Effect of the combined binding of topotecan and catechin/protocatechuic acid to a pH-sensitive DNA tetrahedron on release and cytotoxicity: Spectroscopic and calorimetric studies

• Published in: Spectrochimica acta. Part A, Molecular and biomolecular spectroscopy Vol. 314; p. 124179
• Main Authors: Wang, Lu, Liu, Jie, Wang, Xiangtai, Li, Xinyu, Zhang, Xinpeng, Yuan, Lixia, Wu, Yushu, Liu, Min
• Format: Journal Article
• Language: English
• Published: England Elsevier B.V 05.06.2024
• Subjects: Catechin - pharmacology; Chemotherapy drug; Combination therapy; DNA - chemistry; Hydroxybenzoates - pharmacology; Interaction; Natural polyphenol; pH-sensitive DNA tetrahedron; Topotecan - adverse effects; Chemotherapy drug; Combination therapy; Interaction; Natural polyphenol; pH-sensitive DNA tetrahedron
• ISSN: 1386-1425; 1873-3557
• DOI: 10.1016/j.saa.2024.124179

[Display omitted] •A pH-sensitive DNA tetrahedron (MUC1-TD) was used to co-deliver TPT and CAT/PCA.•The presence of CAT or PCA weakened the binding of TPT to MUC1-TD.•Acid pH and CAT/PCA, especially PCA, improved the release of TPT loaded by MUC1-TD.•CAT enhanced the cytotoxicity of TPT loaded by MUC1-TD on A549 cells more than PCA.•The protective effect of CAT/PCA reduced the damage of TPT to L02 cells. The therapeutic efficacy of chemotherapy drugs can be effectively improved through the dual effects of their combination with natural polyphenols and the delivery of targeted DNA nanostructures. In this work, the interactions of topotecan (TPT), (+)-catechin (CAT), or protocatechuic acid (PCA) with a pH-sensitive DNA tetrahedron (MUC1-TD) in the binary and ternary systems at pHs 5.0 and 7.4 were investigated by fluorescence spectroscopy and calorimetry. The intercalative binding mode of TPT/CAT/PC to MUC1-TD was confirmed, and their affinity was ranked in the order of PCA > CAT > TPT. The effects of the pH-sensitivity of MUC1-TD and different molecular structures of CAT and PCA on the loading, release, and cytotoxicity of TPT were discussed.
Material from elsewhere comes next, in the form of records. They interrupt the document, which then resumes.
-- pv_equiv track=rewrite | github.com/dbizzaro/WFOMC-beyond-FOL | experiments_solutions.py | solution_connected_graphs_d_edges
-- ===== SOURCE A (Python) =====
-- def solution_connected_graphs_d_edges(n, d):
--   #https://oeis.org/A062734
--   solutions = [1, 0, 1, 0, 0, 3, 1, 0, 0, 0, 16, 15, 6, 1, 0, 0, 0, 0, 125, 222, 205,
--                120, 45, 10, 1, 0, 0, 0, 0, 0, 1296, 3660, 5700, 6165, 4945, 2997, 1365,
--                455, 105, 15, 1, 0, 0, 0, 0, 0, 0, 16807, 68295, 156555, 258125, 331506,
--                343140, 290745, 202755, 116175, 54257, 20349]
--   sum_ = 0
--   for n_prime in range(1, n):
--     sum_ += n_prime * (n_prime-1) //2  +1
--   return solutions[sum_ + d]
-- ===== SOURCE B (Python) =====
-- def solution_connected_graphs_d_edges(n, d):
--   # same data as https://oeis.org/A062734, organized by number of nodes
--   row1 = [1]
--   row2 = [0, 1]
--   row3 = [0, 0, 3, 1]
--   row4 = [0, 0, 0, 16, 15, 6, 1]
--   row5 = [0, 0, 0, 0, 125, 222, 205, 120, 45, 10, 1]
--   row6 = [0, 0, 0, 0, 0, 1296, 3660, 5700, 6165, 4945, 2997, 1365, 455, 105, 15, 1]
--   row7 = [0, 0, 0, 0, 0, 0, 16807, 68295, 156555, 258125, 331506, 343140,
--           290745, 202755, 116175, 54257, 20349]
--   flat = row1 + row2 + row3 + row4 + row5 + row6 + row7
--   # closed form for the row-start offset: (n-1)*(n*n - 2*n + 6)//6 = C(n,3) + (n-1)
--   offset = (n - 1) * (n * n - 2 * n + 6) // 6 if n >= 1 else 0
--   return flat[offset + d]
-- ===== Notes on version B (the rewrite author's own statement) =====
-- stated objective: faster
-- what changed: B stores the table as per-node rows concatenated into the flat list and replaces A's O(n) accumulation loop by the closed-form offset (n-1)*(n*n-2*n+6)//6 (= C(n,3)+(n-1)), empty-sum 0 for n<1.
import Mathlib
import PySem

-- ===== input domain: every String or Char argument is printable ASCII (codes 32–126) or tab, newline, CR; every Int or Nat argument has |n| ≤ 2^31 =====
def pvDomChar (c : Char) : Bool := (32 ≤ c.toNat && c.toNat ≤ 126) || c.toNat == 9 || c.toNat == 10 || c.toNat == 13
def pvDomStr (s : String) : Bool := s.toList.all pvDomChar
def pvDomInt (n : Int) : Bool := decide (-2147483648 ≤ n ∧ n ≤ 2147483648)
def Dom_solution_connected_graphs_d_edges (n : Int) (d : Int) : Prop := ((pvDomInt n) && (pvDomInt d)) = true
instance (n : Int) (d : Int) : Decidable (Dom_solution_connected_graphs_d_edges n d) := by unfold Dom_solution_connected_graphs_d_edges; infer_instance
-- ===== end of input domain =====

-- B stores the table as per-node rows concatenated into the flat list and replaces A's O(n)
-- accumulation loop by the closed-form offset (n-1)*(n*n-2*n+6)//6 (empty-sum 0 for n < 1).

-- ===== PORT A =====
def solution_connected_graphs_d_edges (n : Int) (d : Int) : Int :=
  let solutions : List Int :=
    [1, 0, 1, 0, 0, 3, 1, 0, 0, 0, 16, 15, 6, 1, 0, 0, 0, 0, 125, 222, 205,
     120, 45, 10, 1, 0, 0, 0, 0, 0, 1296, 3660, 5700, 6165, 4945, 2997, 1365,
     455, 105, 15, 1, 0, 0, 0, 0, 0, 0, 16807, 68295, 156555, 258125, 331506,
     343140, 290745, 202755, 116175, 54257, 20349]
  let sum_ : Int :=
    (PySem.List.pyRange 1 n 1).foldl
      (fun s n_prime => s + (PySem.Int.floordiv (n_prime * (n_prime - 1)) 2 + 1)) 0
  ((PySem.List.pyGet? solutions (sum_ + d)).getD 0)

-- ===== PORT B =====
def pvRow1 : List Int := [1]
def pvRow2 : List Int := [0, 1]
def pvRow3 : List Int := [0, 0, 3, 1]
def pvRow4 : List Int := [0, 0, 0, 16, 15, 6, 1]
def pvRow5 : List Int := [0, 0, 0, 0, 125, 222, 205, 120, 45, 10, 1]
def pvRow6 : List Int := [0, 0, 0, 0, 0, 1296, 3660, 5700, 6165, 4945, 2997, 1365, 455, 105, 15, 1]
def pvRow7 : List Int := [0, 0, 0, 0, 0, 0, 16807, 68295, 156555, 258125, 331506, 343140,
                          290745, 202755, 116175, 54257, 20349]

def solution_connected_graphs_d_edges_alt (n : Int) (d : Int) : Int :=
  let flat : List Int := pvRow1 ++ pvRow2 ++ pvRow3 ++ pvRow4 ++ pvRow5 ++ pvRow6 ++ pvRow7
  let offset : Int :=
    if 1 ≤ n then PySem.Int.floordiv ((n - 1) * (n * n - 2 * n + 6)) 6 else 0
  ((PySem.List.pyGet? flat (offset + d)).getD 0)

-- ===== PRECONDITION & SPEC =====
-- Pre_ excludes exactly the inputs where Python's list indexing raises IndexError
-- (the flat index offset + d outside [-58, 58) for the 58-entry table).
def Pre_solution_connected_graphs_d_edges (n : Int) (d : Int) : Prop :=
  PySem.Raise.InRange 58
    ((if 1 ≤ n then PySem.Int.floordiv ((n - 1) * (n * n - 2 * n + 6)) 6 else 0) + d)
instance (n : Int) (d : Int) : Decidable (Pre_solution_connected_graphs_d_edges n d) := by unfold Pre_solution_connected_graphs_d_edges; infer_instance
def pvWitness_solution_connected_graphs_d_edges : Int × Int := (4, 3)

def Spec_solution_connected_graphs_d_edges (n : Int) (d : Int) (out : Int) : Prop := out = solution_connected_graphs_d_edges_alt n d
instance (n : Int) (d : Int) (out : Int) : Decidable (Spec_solution_connected_graphs_d_edges n d out) := by unfold Spec_solution_connected_graphs_d_edges; infer_instance

-- ===== CLAIM (what is proved, stated in full; the proofs are below) =====
def Claim_equal_solution_connected_graphs_d_edges : Prop := ∀ (n : Int) (d : Int), Dom_solution_connected_graphs_d_edges n d → Pre_solution_connected_graphs_d_edges n d → Spec_solution_connected_graphs_d_edges n d (solution_connected_graphs_d_edges n d)

-- ===== LEMMAS AND PROOFS =====

-- A's loop sum, scaled by 6, equals the cubic polynomial (exactly; no division involved).
lemma pvLoop_mul_six (m : Nat) (hm : 1 ≤ m) :
    ((PySem.List.pyRange 1 (m : Int) 1).foldl
      (fun s k => s + (PySem.Int.floordiv (k * (k - 1)) 2 + 1)) 0) * 6
    = ((m : Int) - 1) * ((m : Int) * (m : Int) - 2 * (m : Int) + 6) := by
  induction m with
  | zero => omega
  | succ m ih =>
    by_cases h1 : 1 ≤ m
    · have hstep : PySem.List.pyRange 1 ((m : Int) + 1) 1
          = PySem.List.pyRange 1 (m : Int) 1 ++ [(m : Int)] :=
        PySem.List.pyRange_one_succ_right (by exact_mod_cast h1)
      have hdvd : (2 : Int) ∣ (m : Int) * ((m : Int) - 1) := by
        rcases Int.even_or_odd (m : Int) with he | ho
        · exact Dvd.dvd.mul_right he.two_dvd _
        · obtain ⟨k, hk⟩ := ho
          exact Dvd.dvd.mul_left ⟨k, by omega⟩ _
      obtain ⟨t, ht⟩ := hdvd
      have hfd : PySem.Int.floordiv ((m : Int) * ((m : Int) - 1)) 2 = t := by
        rw [PySem.Int.floordiv_eq_iff_of_pos (by norm_num)]
        constructor <;> nlinarith [sq_nonneg ((m : Int) - 1)]
      have ih' := ih h1
      push_cast
      rw [hstep, List.foldl_append]
      simp only [List.foldl_cons, List.foldl_nil, hfd]
      push_cast at ih'
      nlinarith [ih']
    · have hm0 : m = 0 := by omega
      subst hm0
      simp

-- for n ≤ 0 the range is empty
lemma pvLoop_nonpos (n : Int) (hn : n < 1) :
    (PySem.List.pyRange 1 n 1).foldl
      (fun s k => s + (PySem.Int.floordiv (k * (k - 1)) 2 + 1)) 0 = 0 := by
  rw [PySem.List.pyRange_one_eq_nil (by omega : n ≤ 1)]
  rfl

-- A's loop sum equals B's closed-form offset, for every n
lemma pvLoop_eq_offset (n : Int) :
    (PySem.List.pyRange 1 n 1).foldl
      (fun s k => s + (PySem.Int.floordiv (k * (k - 1)) 2 + 1)) 0
    = (if 1 ≤ n then PySem.Int.floordiv ((n - 1) * (n * n - 2 * n + 6)) 6 else 0) := by
  by_cases h : 1 ≤ n
  · obtain ⟨m, rfl⟩ : ∃ m : Nat, n = (m : Int) := ⟨n.toNat, by omega⟩
    have hm : 1 ≤ m := by exact_mod_cast h
    have h6 := pvLoop_mul_six m hm
    have hfd : PySem.Int.floordiv (((m : Int) - 1) * ((m : Int) * (m : Int) - 2 * (m : Int) + 6)) 6
        = (PySem.List.pyRange 1 (m : Int) 1).foldl
            (fun s k => s + (PySem.Int.floordiv (k * (k - 1)) 2 + 1)) 0 := by
      rw [PySem.Int.floordiv_eq_iff_of_pos (by norm_num)]
      constructor <;> nlinarith [h6]
    rw [if_pos h, hfd]
  · rw [if_neg h, pvLoop_nonpos n (by omega)]

-- B's concatenated rows are exactly A's flat table
lemma pvFlat_eq :
    pvRow1 ++ pvRow2 ++ pvRow3 ++ pvRow4 ++ pvRow5 ++ pvRow6 ++ pvRow7
    = ([1, 0, 1, 0, 0, 3, 1, 0, 0, 0, 16, 15, 6, 1, 0, 0, 0, 0, 125, 222, 205,
        120, 45, 10, 1, 0, 0, 0, 0, 0, 1296, 3660, 5700, 6165, 4945, 2997, 1365,
        455, 105, 15, 1, 0, 0, 0, 0, 0, 0, 16807, 68295, 156555, 258125, 331506,
        343140, 290745, 202755, 116175, 54257, 20349] : List Int) := by
  decide

-- ===== VERDICT (by name: the statement is the Claim_ definition above) =====
theorem solution_connected_graphs_d_edges_spec : Claim_equal_solution_connected_graphs_d_edges := by
  intro n d _ _
  unfold Spec_solution_connected_graphs_d_edges
  unfold solution_connected_graphs_d_edges solution_connected_graphs_d_edges_alt
  rw [pvLoop_eq_offset, pvFlat_eq]
theorem pxe_map_range (g : Nat → Int) (D : Nat) :
    pxe 0 ((List.range D).map g) = (List.range D).map (fun j => ((List.range j).map g).sum) := by
  induction D with
  | zero => simp [pxe]
  | succ d ih =>
    rw [List.range_succ, List.map_append, pxe_append, ih, List.map_append]
    simp [pxe]

theorem csU_eq_sum (digits : Int) (j : Nat) :
    csU digits j = ((List.range j).map (fun i : Nat => digits - 1 - (i : Int))).sum := by
  induction j with
  | zero => simp [csU]
  | succ l ih =>
    rw [List.range_succ, List.map_append, List.sum_append, ← ih]
    simp [csU]
    ring

theorem sum_ite_lt (f : Nat → Int) (j D : Nat) (hj : j ≤ D) :
    (((List.range D).map (fun p => if p < j then f p else 0)).sum)
      = ((List.range j).map f).sum := by
  obtain ⟨k, rfl⟩ : ∃ k, D = j + k := ⟨D - j, by omega⟩
  rw [List.range_add, List.map_append, List.sum_append, List.map_map]
  have h1 : ((List.range j).map (fun p => if p < j then f p else 0)) = (List.range j).map f :=
    List.map_congr_left fun p hp => by simp [List.mem_range.mp hp]
  have h2 : (((List.range k).map ((fun p => if p < j then f p else 0) ∘ fun x => j + x)).sum) = 0 :=
    List.sum_eq_zero fun x hx => by
      obtain ⟨q, hq, rfl⟩ := List.mem_map.mp hx
      simp [Function.comp]
  rw [h1, h2, add_zero]

theorem sum_ite_gt (f : Nat → Int) (j D : Nat) :
    (((List.range D).map (fun p => if j < p then f p else 0)).sum)
      = ((List.range' (j + 1) (D - (j + 1))).map f).sum := by
  by_cases hD : D ≤ j
  · have h0 : D - (j + 1) = 0 := by omega
    rw [h0]
    simp only [List.range'_zero, List.map_nil, List.sum_nil]
    exact List.sum_eq_zero fun x hx => by
      obtain ⟨p, hp, rfl⟩ := List.mem_map.mp hx
      have := List.mem_range.mp hp
      simp [show ¬ j < p by omega]
  · obtain ⟨k, rfl⟩ : ∃ k, D = (j + 1) + k := ⟨D - (j + 1), by omega⟩
    rw [List.range_add, List.map_append, List.sum_append, List.map_map]
    have h1 : (((List.range (j + 1)).map (fun p => if j < p then f p else 0)).sum) = 0 :=
      List.sum_eq_zero fun x hx => by
        obtain ⟨p, hp, rfl⟩ := List.mem_map.mp hx
        have := List.mem_range.mp hp
        simp [show ¬ j < p by omega]
    have h2 : ((List.range k).map ((fun p => if j < p then f p else 0) ∘ fun x => (j + 1) + x))
        = (List.range k).map (fun x => f ((j + 1) + x)) :=
      List.map_congr_left fun q hq => by simp [Function.comp, show j < j + 1 + q by omega]
    rw [h1, h2, zero_add, show (j + 1) + k - (j + 1) = k by omega, List.range'_eq_map_range,
      List.map_map]
    rfl
-- pv_equiv track=rewrite | github.com/Ashutoshgt1/Crawling | distributed_crawler/shared/parser.py | important_page_candidates
-- ===== SOURCE A (Python) =====
-- IMPORTANT_PAGE_PATTERNS = {
--     "about": ("/about", "/about-us", "/company", "/who-we-are", "/overview"),
--     "contact": ("/contact", "/contact-us", "/reach-us", "/locations"),
--     "leadership": ("/leadership", "/management", "/team", "/board"),
--     "careers": ("/careers", "/jobs", "/join-us"),
-- }
--
-- PAGE_TYPE_PRIORITY = {
--     "contact": 4,
--     "about": 3,
--     "leadership": 2,
--     "careers": 1,
--     "generic": 0,
-- }
--
-- def important_page_links(links: list[str]) -> dict[str, list[str]]:
--     grouped: dict[str, list[str]] = {key: [] for key in IMPORTANT_PAGE_PATTERNS}
--     for link in links:
--         lowered = link.lower()
--         for page_type, patterns in IMPORTANT_PAGE_PATTERNS.items():
--             if any(pattern in lowered for pattern in patterns):
--                 grouped[page_type].append(link)
--     return {key: value[:5] for key, value in grouped.items() if value}
--
-- def important_page_candidates(links: list[str]) -> list[dict[str, str]]:
--     candidates: list[dict[str, str]] = []
--     grouped = important_page_links(links)
--     for page_type, page_links in grouped.items():
--         for link in page_links:
--             candidates.append({"url": link, "page_type": page_type})
--     candidates.sort(key=lambda item: PAGE_TYPE_PRIORITY.get(item["page_type"], 0), reverse=True)
--     return candidates[:10]
-- ===== SOURCE B (Python) =====
-- PRIORITY_ORDER = (
--     ("contact", ("/contact", "/contact-us", "/reach-us", "/locations")),
--     ("about", ("/about", "/about-us", "/company", "/who-we-are", "/overview")),
--     ("leadership", ("/leadership", "/management", "/team", "/board")),
--     ("careers", ("/careers", "/jobs", "/join-us")),
-- )
--
-- def important_page_candidates(links: list[str]) -> list[dict[str, str]]:
--     candidates: list[dict[str, str]] = []
--     for page_type, patterns in PRIORITY_ORDER:
--         matched = [link for link in links if any(p in link.lower() for p in patterns)]
--         for link in matched[:5]:
--             candidates.append({"url": link, "page_type": page_type})
--     return candidates[:10]
-- ===== Notes on version B (the rewrite author's own statement) =====
-- stated objective: simpler
-- what changed: B drops the grouping dict and the stable sort: it walks the page types once in descending priority order (contact, about, leadership, careers), collects up to 5 matching links per type in input order, and slices the concatenation to 10.
import Mathlib
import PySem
The weakened interaction under acidic conditions and the co-loading of CAT/PCA, especially PCA, improved the release of TPT loaded by MUC1-TD. The targeting of MUC1-TD and the synergistic effect with CAT/PCA, especially CAT, enhanced the cytotoxicity of TPT on A549 cells. For L02 cells, the protective effect of CAT/PCA reduced the damage caused by TPT. The single or combined TPT loaded by MUC1-TD was mainly concentrated in the nucleus of A549 cells. This work will provide key information for the combined application of TPT and CAT/PCA loaded by DNA nanostructures to improve chemotherapy efficacy and reduce side effects.